Ma mentre nel caso dei
primi questo ha il valore, non meno esaltante che inquietante, di un
privilegio non scaduto, nel caso dei secondi ha, per una sorta di
amaro paradosso o contrappasso, il significato di una condanna
inespiabile. A vent'anni dalla sua morte, complice l'atroce
stagnazione del contesto sociale e politico, il discorso di Pasolini
è un discorso ancora bruciante, ancora capace di ferirci e, spesso,
di illuminarci: ma appare sempre più chiaramente, appunto, come un
"discorso", il cui senso è affidato essenzialmente agli
strumenti della descrizione e della dimostrazione, che Pasolini
maneggiava magistralmente e mai o quasi mai a quelli della
suggestione formale e dell'ambiguità metaforica, le cui risorse
Pasolini non padroneggiava e che forse, da moralista, inconsciamente
condannava.
Scolastico epigono
In altre parole, in tutti
i suoi scritti Pasolini analizza, critica, denuncia con estrema
lucidità e chiarezza; ma se questo è un grande merito per un
intellettuale, non lo è per un poeta.
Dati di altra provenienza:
lemma solution_alt_eq_view (g : List (List Bool)) :
    solution_alt g = ((PySem.List.pyRange ((g.headI.length : Int) - 1) (-1) (-1)).foldl
      (fun d i => stepB g i.toNat d) (initCount g)).values.sum := by
  unfold solution_alt stepB
  refine congrArg (fun d : PySem.Dict (List Bool) Int => d.values.sum) ?_
  generalize hI : (List.foldl (fun (d : PySem.Dict (List Bool) Int) c => d.insert c 1)
      PySem.Dict.empty
      (List.foldl (fun cs _ => List.map (fun c => c ++ [true]) cs ++ List.map (fun c => c ++ [false]) cs)
        [[]] (List.range (g.length + 1)))) = D
  have hI2 : initCount g = D := hI
  rw [hI2]
  apply PySem.List.foldl_congr_mem
  intro acc i hi
  obtain ⟨h0, hlt⟩ := pyRange_down_mem hi
  have hcol : ((List.range g.headI.length).map (fun i => g.map (fun row => row.getD i false))).getD i.toNat []
      = colAt g i.toNat := by
    rw [List.getD_eq_getElem _ [] (by simpa using hlt)]
    simp [colAt]
  rw [hcol]
  congr 1
  exact memo_getD (List.mem_map.2 ⟨i.toNat, List.mem_range.2 hlt, rfl⟩)

-- ===== VERDICT (by name: the statement is the Claim_ definition above) =====
theorem solution_spec : Claim_equal_solution := by
  intro g _ _
  show solution g = solution_alt g
  rw [solution_eq_view, solution_alt_eq_view]
  exact values_sum_eq g _ _ (inv_fold g _ _ _ (inv_init g))
-- pv_equiv track=rewrite | github.com/HaminKo/MIS3640 | session09/wordplay.py | is_abedecarian1
-- ===== SOURCE A (Python) =====
-- def is_abedecarian1(word):
--     n = len(word)
--     if n == 1:
--         return True
--     elif word[n-2] > word[n-1]:
--         return False
--     else:
--         return is_abedecarian1(word[0:n-1])
-- ===== SOURCE B (Python) =====
-- def is_abedecarian1(word):
--     return all(a <= b for a, b in zip(word, word[1:]))
-- ===== Notes on version B (the rewrite author's own statement) =====
-- stated objective: faster
-- what changed: Replaced end-recursion with repeated O(n) slicing by a single linear scan over adjacent character pairs via zip.
import Mathlib
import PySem

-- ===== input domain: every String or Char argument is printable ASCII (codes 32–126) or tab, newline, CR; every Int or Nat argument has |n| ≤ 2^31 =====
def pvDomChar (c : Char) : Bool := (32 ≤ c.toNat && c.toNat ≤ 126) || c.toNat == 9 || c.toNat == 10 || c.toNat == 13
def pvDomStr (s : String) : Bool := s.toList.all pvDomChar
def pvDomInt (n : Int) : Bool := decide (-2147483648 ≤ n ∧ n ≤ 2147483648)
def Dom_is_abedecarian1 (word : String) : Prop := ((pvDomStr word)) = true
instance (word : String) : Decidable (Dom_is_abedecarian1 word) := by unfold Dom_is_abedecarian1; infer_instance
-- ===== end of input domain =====

-- B replaces A's end-recursion with repeated slicing (O(n^2)) by one linear scan of
-- adjacent pairs; equivalence is about the return value on non-empty strings.

-- ===== PORT A =====
-- A's recursion, on the code points: n = len(word); if n == 1: True;
-- elif word[n-2] > word[n-1]: False; else recurse on word[0:n-1].
def isAGo (l : List Char) : Bool :=
  let n := l.length
  if n = 1 then true
  else
    match h1 : PySem.List.pyGet? l ((n : Int) - 2), PySem.List.pyGet? l ((n : Int) - 1) with
    | some a, some b =>
        if a > b then false
        else isAGo (PySem.List.slice l (some 0) (some ((n : Int) - 1)))
    | _, _ => false  -- Python raises IndexError here (only for l = [], excluded by Pre_)
termination_by l.length
decreasing_by
  have hne : l ≠ [] := by
    intro h; subst h; simp [PySem.List.pyGet?, PySem.List.pyIdx?] at h1
  have hlen : 1 ≤ l.length := List.length_pos_iff.mpr hne
  have h2 : (0 : Int) ≤ (l.length : Int) - 1 := by omega
  rw [PySem.List.slice_zero_start, PySem.List.slice_to _ h2]
  simp only [List.length_take]
  omega

def is_abedecarian1 (word : String) : Bool := isAGo word.toList

-- ===== PORT B =====
-- all(a <= b for a, b in zip(word, word[1:]))
def is_abedecarian1_alt (word : String) : Bool :=
  ((word.toList.zip word.toList.tail).all fun p => p.1 ≤ p.2)

-- ===== PRECONDITION & SPEC =====
-- Pre_ excludes only the empty string, on which A raises IndexError (word[n-2] with n = 0).
def Pre_is_abedecarian1 (word : String) : Prop := word ≠ ""
instance (word : String) : Decidable (Pre_is_abedecarian1 word) := by
  unfold Pre_is_abedecarian1; infer_instance

def pvWitness_is_abedecarian1 : String := "abc"

def Spec_is_abedecarian1 (word : String) (out : Bool) : Prop := out = is_abedecarian1_alt word
instance (word : String) (out : Bool) : Decidable (Spec_is_abedecarian1 word out) := by
  unfold Spec_is_abedecarian1; infer_instance

-- ===== CLAIM (what is proved, stated in full; the proofs are below) =====
def Claim_equal_is_abedecarian1 : Prop := ∀ (word : String), Dom_is_abedecarian1 word → Pre_is_abedecarian1 word → Spec_is_abedecarian1 word (is_abedecarian1 word)

-- ===== LEMMAS AND PROOFS =====

-- B's value on a list, for the proofs
def pairsAll (l : List Char) : Bool := (l.zip l.tail).all fun p => p.1 ≤ p.2

lemma pairsAll_cons_cons (x y : Char) (t : List Char) :
    pairsAll (x :: y :: t) = (decide (x ≤ y) && pairsAll (y :: t)) := by
  simp [pairsAll]

lemma pairsAll_append (ys : List Char) (a b : Char) :
    pairsAll (ys ++ [a, b]) = (pairsAll (ys ++ [a]) && decide (a ≤ b)) := by
  induction ys with
  | nil => simp [pairsAll]
  | cons x t ih =>
      cases t with
      | nil => simp [pairsAll]
      | cons y t' =>
          simp only [List.cons_append, pairsAll_cons_cons] at ih ⊢
          rw [ih, Bool.and_assoc]

lemma split_last_two (l : List Char) (h : 2 ≤ l.length) :
    ∃ ys a b, l = ys ++ [a, b] := by
  rcases hr : l.reverse with _ | ⟨b, _ | ⟨a, t⟩⟩
  · simp [List.reverse_eq_nil_iff] at hr; subst hr; simp at h
  · have := congrArg List.length hr; simp at this; omega
  · refine ⟨t.reverse, a, b, ?_⟩
    have := congrArg List.reverse hr
    simpa using this

lemma isAGo_eq_pairsAll : ∀ (n : Nat) (l : List Char), l.length = n → l ≠ [] →
    isAGo l = pairsAll l := by
  intro n
  induction n using Nat.strong_induction_on with
  | _ n ih =>
    intro l hlen hne
    by_cases h1 : l.length = 1
    · obtain ⟨a, rfl⟩ := List.length_eq_one_iff.mp h1
      rw [isAGo]
      simp [pairsAll]
    · have h2 : 2 ≤ l.length := by
        have := List.length_pos_iff.mpr hne; omega
      obtain ⟨ys, a, b, rfl⟩ := split_last_two l h2
      have hlen2 : (ys ++ [a, b]).length = ys.length + 2 := by simp
      have hga : PySem.List.pyGet? (ys ++ [a, b]) (((ys ++ [a, b]).length : Int) - 2)
          = some a := by
        rw [hlen2, show ((ys.length + 2 : Nat) : Int) - 2 = ((ys.length : Nat) : Int) by push_cast; ring,
          PySem.List.pyGet?_natCast]
        rw [List.getElem?_append_right (le_refl _)]
        simp
      have hgb : PySem.List.pyGet? (ys ++ [a, b]) (((ys ++ [a, b]).length : Int) - 1)
          = some b := by
        rw [hlen2, show ((ys.length + 2 : Nat) : Int) - 1 = ((ys.length + 1 : Nat) : Int) by push_cast; ring,
          PySem.List.pyGet?_natCast]
        rw [List.getElem?_append_right (by omega)]
        simp
      have hslice : PySem.List.slice (ys ++ [a, b]) (some 0) (some (((ys ++ [a, b]).length : Int) - 1))
          = ys ++ [a] := by
        rw [hlen2, show ((ys.length + 2 : Nat) : Int) - 1 = ((ys.length + 1 : Nat) : Int) by push_cast; ring,
          PySem.List.slice_zero_start, PySem.List.slice_to_natCast]
        rw [show ys ++ [a, b] = (ys ++ [a]) ++ [b] by simp]
        exact List.take_left' (by simp)
      rw [isAGo]
      simp only [hgb, hslice, h1, if_false]
      split
      · rename_i a' b' heq1 heq2
        rw [hga] at heq1
        injection heq1 with ha'; injection heq2 with hb'
        subst ha'; subst hb'
        rw [pairsAll_append]
        by_cases hab : a > b
        · rw [if_pos hab]
          have : ¬ (a ≤ b) := not_le.mpr hab
          simp [this]
        · rw [if_neg hab]
          have hrec : isAGo (ys ++ [a]) = pairsAll (ys ++ [a]) := by
            refine ih (ys.length + 1) (by omega) _ (by simp) (by simp)
          rw [hrec]
          simp [not_lt.mp hab]
      · rename_i hcontra
        exact (hcontra a b hga rfl).elim

-- ===== VERDICT (by name: the statement is the Claim_ definition above) =====
theorem is_abedecarian1_spec : Claim_equal_is_abedecarian1 := by
  intro word _ hpre
  unfold Spec_is_abedecarian1 is_abedecarian1 is_abedecarian1_alt
  have hne : word.toList ≠ [] := by
    intro h
    exact hpre (by rwa [← String.toList_eq_nil_iff])
  exact isAGo_eq_pairsAll word.toList.length word.toList rfl hne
E sta di fatto che dalle
Ceneri di Gramsci in poi (cose diverse, ma non tali da
modificare sostanzialmente il giudizio, bisognerebbe dire dei suoi
esercizi giovanili in friulano, che rivelano in lui un notevole ma
scolastico epigono della grande tradizione novecentesca) le poesie di
Pasolini sono, con pochissime e non decisive eccezioni, dei
ragionamenti in versi, privi di un concreto e autonomo spessore
figurale e di un'autentica immaginazione formale, dove la suggestione
delle immagini e del ritmo, lungi dal risultare - come avviene in
ogni vera poesia - consustanziale al senso e da esso inscindibile, dà
spesso l'impressione d'essere "aggiunta" a scopo di
abbellimento e persuasione.
Non mi sembra necessario
estendere queste mie perplessità ai testi teatrali (che lo stesso
Pasolini considerava, d'altronde, opere di poesia) e a quelli
narrativi (la cui natura forzosa e dimostrativa è. a mio avviso,
ancora più lampante). Farei un'eccezione solo per Petrolio,
che non è un romanzo ma un saggio sull'impossibilità di scrivere un
romanzo e che proprio per questo è molto più "poetico"
degli altri. Perché lo strano destino di questo grande saggista, di
grande scrittore, grande intellettuale e stato quello d'essere un
poeta in tutto, nella critica come nel giornalismo, nella filologia
come nel cinema - in tutto, tranne che nella poesia.